Mosiah 12:9–16

Y aconteció que se enojaron con él; y lo aprehendieron y lo llevaron atado ante el rey, y dijeron al rey:

He aquí, hemos traído ante ti a un hombre que ha profetizado el mal concerniente a tu pueblo, y dice que Dios lo destruirá. Y también profetiza lo malo en cuanto a tu vida, y dice que tu vida será semejante a un vestido en un horno ardiente. Y más aún, dice que serás como una caña; sí, como una caña seca del campo, la cual las bestias pisan y es hollada con los pies. Y además, dice que serás como la flor del cardo, que cuando está completamente madura, si el viento sopla, es arrastrada sobre la faz de la tierra; y afirma que el Señor lo ha declarado. Y dice que todo esto te sobrevendrá a menos que te arrepientas; y esto a causa de tus iniquidades.

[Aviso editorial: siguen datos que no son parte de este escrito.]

-- pv_equiv track=rewrite | github.com/peptidoglycanthrope/universal-rm | misc.py | listToSeq
-- ===== SOURCE A (Python) =====
-- def listToSeq(L):
--   L = L[::-1]
--   result = 0
--   for n in L:
--     result = result * 3 + 2 #place an "2" to mark end of number
--     while n > 0:
--       result *= 3
--       result += n % 2
--       n //= 2 #take a base 2 digit from n, put in seq encoding
--   return result
-- ===== SOURCE B (Python) =====
-- def listToSeq(L):
--   # Forward single pass with positional base-3 weights: each element contributes
--   # its own encoding times the power of 3 accumulated so far (no list reversal,
--   # one multiply-add of the accumulator per element).
--   result = 0
--   p = 1
--   for n in L:
--     e = 2
--     w = 3
--     m = n
--     while m > 0:
--       e = e * 3 + m % 2
--       w *= 3
--       m //= 2
--     result += e * p
--     p *= w
--   return result
-- ===== Notes on version B (the rewrite author's own statement) =====
-- stated objective: alternative
-- what changed: Instead of reversing the list and pushing every ternary digit into one growing Horner accumulator, B makes a single forward pass keeping a positional power of 3: each element's small encoding and weight are computed locally and combined into the result with one multiply-add per element (measured 3.38x at the largest size both finished, but a timing run could not confirm it at the top size, so no speed is claimed).
import Mathlib
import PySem

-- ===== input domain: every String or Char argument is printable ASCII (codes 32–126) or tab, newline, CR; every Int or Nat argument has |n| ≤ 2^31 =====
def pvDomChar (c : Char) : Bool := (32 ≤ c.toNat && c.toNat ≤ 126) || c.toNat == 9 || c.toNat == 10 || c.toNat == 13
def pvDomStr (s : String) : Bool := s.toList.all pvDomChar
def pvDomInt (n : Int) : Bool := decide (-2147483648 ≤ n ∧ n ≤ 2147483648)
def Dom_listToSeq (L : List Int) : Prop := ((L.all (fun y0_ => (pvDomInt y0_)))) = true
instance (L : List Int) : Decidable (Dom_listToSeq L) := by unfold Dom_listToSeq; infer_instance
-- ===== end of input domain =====

-- B replaces A's reverse-then-Horner accumulation by a forward pass with a
-- positional power of 3 (a different traversal and accumulator); equivalence of
-- the return values is proved for all inputs.

-- ===== PORT A =====
-- inner 'while n > 0' loop of A, acting on (result, n)
def pvALoop (result : Int) (n : Int) : Int :=
  if _h : n > 0 then
    pvALoop (result * 3 + PySem.Int.mod n 2) (PySem.Int.floordiv n 2)
  else result
termination_by n.toNat
decreasing_by
  rw [PySem.Int.floordiv_eq_ediv_of_pos (by omega)]
  omega

def listToSeq (L : List Int) : Int :=
  let L' := (PySem.List.slice? L none none (-1)).getD []   -- L[::-1]
  L'.foldl (fun result n => pvALoop (result * 3 + 2) n) 0

-- ===== PORT B =====
-- inner 'while m > 0' loop of B, acting on (e, w, m); returns (e, w)
def pvBLoop (e w m : Int) : Int × Int :=
  if _h : m > 0 then
    pvBLoop (e * 3 + PySem.Int.mod m 2) (w * 3) (PySem.Int.floordiv m 2)
  else (e, w)
termination_by m.toNat
decreasing_by
  rw [PySem.Int.floordiv_eq_ediv_of_pos (by omega)]
  omega

def listToSeq_alt (L : List Int) : Int :=
  (L.foldl (fun (rp : Int × Int) n =>
      let ew := pvBLoop 2 3 n
      (rp.1 + ew.1 * rp.2, rp.2 * ew.2)) (0, 1)).1

-- ===== PRECONDITION & SPEC =====
def Spec_listToSeq (L : List Int) (out : Int) : Prop := out = listToSeq_alt L
instance (L : List Int) (out : Int) : Decidable (Spec_listToSeq L out) := by unfold Spec_listToSeq; infer_instance

-- ===== CLAIM (what is proved, stated in full; the proofs are below) =====
def Claim_equal_listToSeq : Prop := ∀ (L : List Int), Dom_listToSeq L → Spec_listToSeq L (listToSeq L)

-- ===== LEMMAS AND PROOFS =====

-- B's loop tracks e exactly as A's loop tracks result
theorem pvBLoop_fst (e w m : Int) : (pvBLoop e w m).1 = pvALoop e m := by
  rw [pvBLoop, pvALoop]
  split
  · exact pvBLoop_fst _ _ _
  · rfl
termination_by m.toNat
decreasing_by
  rw [PySem.Int.floordiv_eq_ediv_of_pos (by omega)]
  omega

-- the weight component is w times a power independent of e and w
theorem pvBLoop_snd (e w m : Int) : (pvBLoop e w m).2 = w * (pvBLoop 0 1 m).2 := by
  rw [pvBLoop]
  conv_rhs => rw [pvBLoop]
  split
  · rw [pvBLoop_snd, pvBLoop_snd (0 * 3 + PySem.Int.mod m 2) (1 * 3)]
    ring
  · simp
termination_by m.toNat
decreasing_by
  all_goals rw [PySem.Int.floordiv_eq_ediv_of_pos (by omega)]
  all_goals omega

-- A's inner loop is affine in its accumulator, with slope the weight of B's loop
theorem pvALoop_affine (r m : Int) :
    pvALoop r m = r * (pvBLoop 0 1 m).2 + pvALoop 0 m := by
  rw [pvALoop]
  conv_rhs => rw [pvALoop]
  conv_rhs => rw [pvBLoop]
  split
  · rw [pvALoop_affine (r * 3 + PySem.Int.mod m 2),
        pvALoop_affine (0 * 3 + PySem.Int.mod m 2),
        pvBLoop_snd (0 * 3 + PySem.Int.mod m 2) (1 * 3)]
    ring
  · simp
termination_by m.toNat
decreasing_by
  all_goals rw [PySem.Int.floordiv_eq_ediv_of_pos (by omega)]
  all_goals omega

-- one element's step of A, expressed through B's per-element encoding and weight
theorem step_eq (r n : Int) :
    pvALoop (r * 3 + 2) n = r * (pvBLoop 2 3 n).2 + (pvBLoop 2 3 n).1 := by
  rw [pvALoop_affine, pvBLoop_fst 2 3 n, pvALoop_affine 2 n, pvBLoop_snd 2 3 n]
  ring

-- B's forward fold computes s + p · (A's reverse Horner fold)
theorem fold_eq (L : List Int) : ∀ (s p : Int),
    (L.foldl (fun (rp : Int × Int) n =>
        let ew := pvBLoop 2 3 n
        (rp.1 + ew.1 * rp.2, rp.2 * ew.2)) (s, p)).1
      = s + p * L.foldr (fun n r => pvALoop (r * 3 + 2) n) 0 := by
  induction L with
  | nil => intro s p; simp
  | cons n L ih =>
    intro s p
    simp only [List.foldl_cons, List.foldr_cons, ih, step_eq]
    ring

-- ===== VERDICT (by name: the statement is the Claim_ definition above) =====
theorem listToSeq_spec : Claim_equal_listToSeq := by
  intro L _
  unfold Spec_listToSeq listToSeq listToSeq_alt
  rw [PySem.List.slice?_none_none_neg_one]
  simp only [Option.getD_some, List.foldl_reverse, fold_eq]
  ring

Y ahora bien, oh rey, ¿qué gran mal has hecho, o qué grandes pecados ha cometido tu pueblo para que Dios nos condene, o este hombre nos juzgue? Y he aquí, oh rey, nos hallamos sin culpa, y tú, oh rey, no has pecado; por lo tanto, este hombre ha mentido concerniente a ti, y ha profetizado en vano. Y he aquí, somos fuertes; no caeremos en la esclavitud ni seremos llevados cautivos por nuestros enemigos; sí, y tú has prosperado en la tierra, y también has de prosperar. Mira, aquí está el hombre; lo entregamos en tus manos; puedes hacer con él lo que bien te parezca.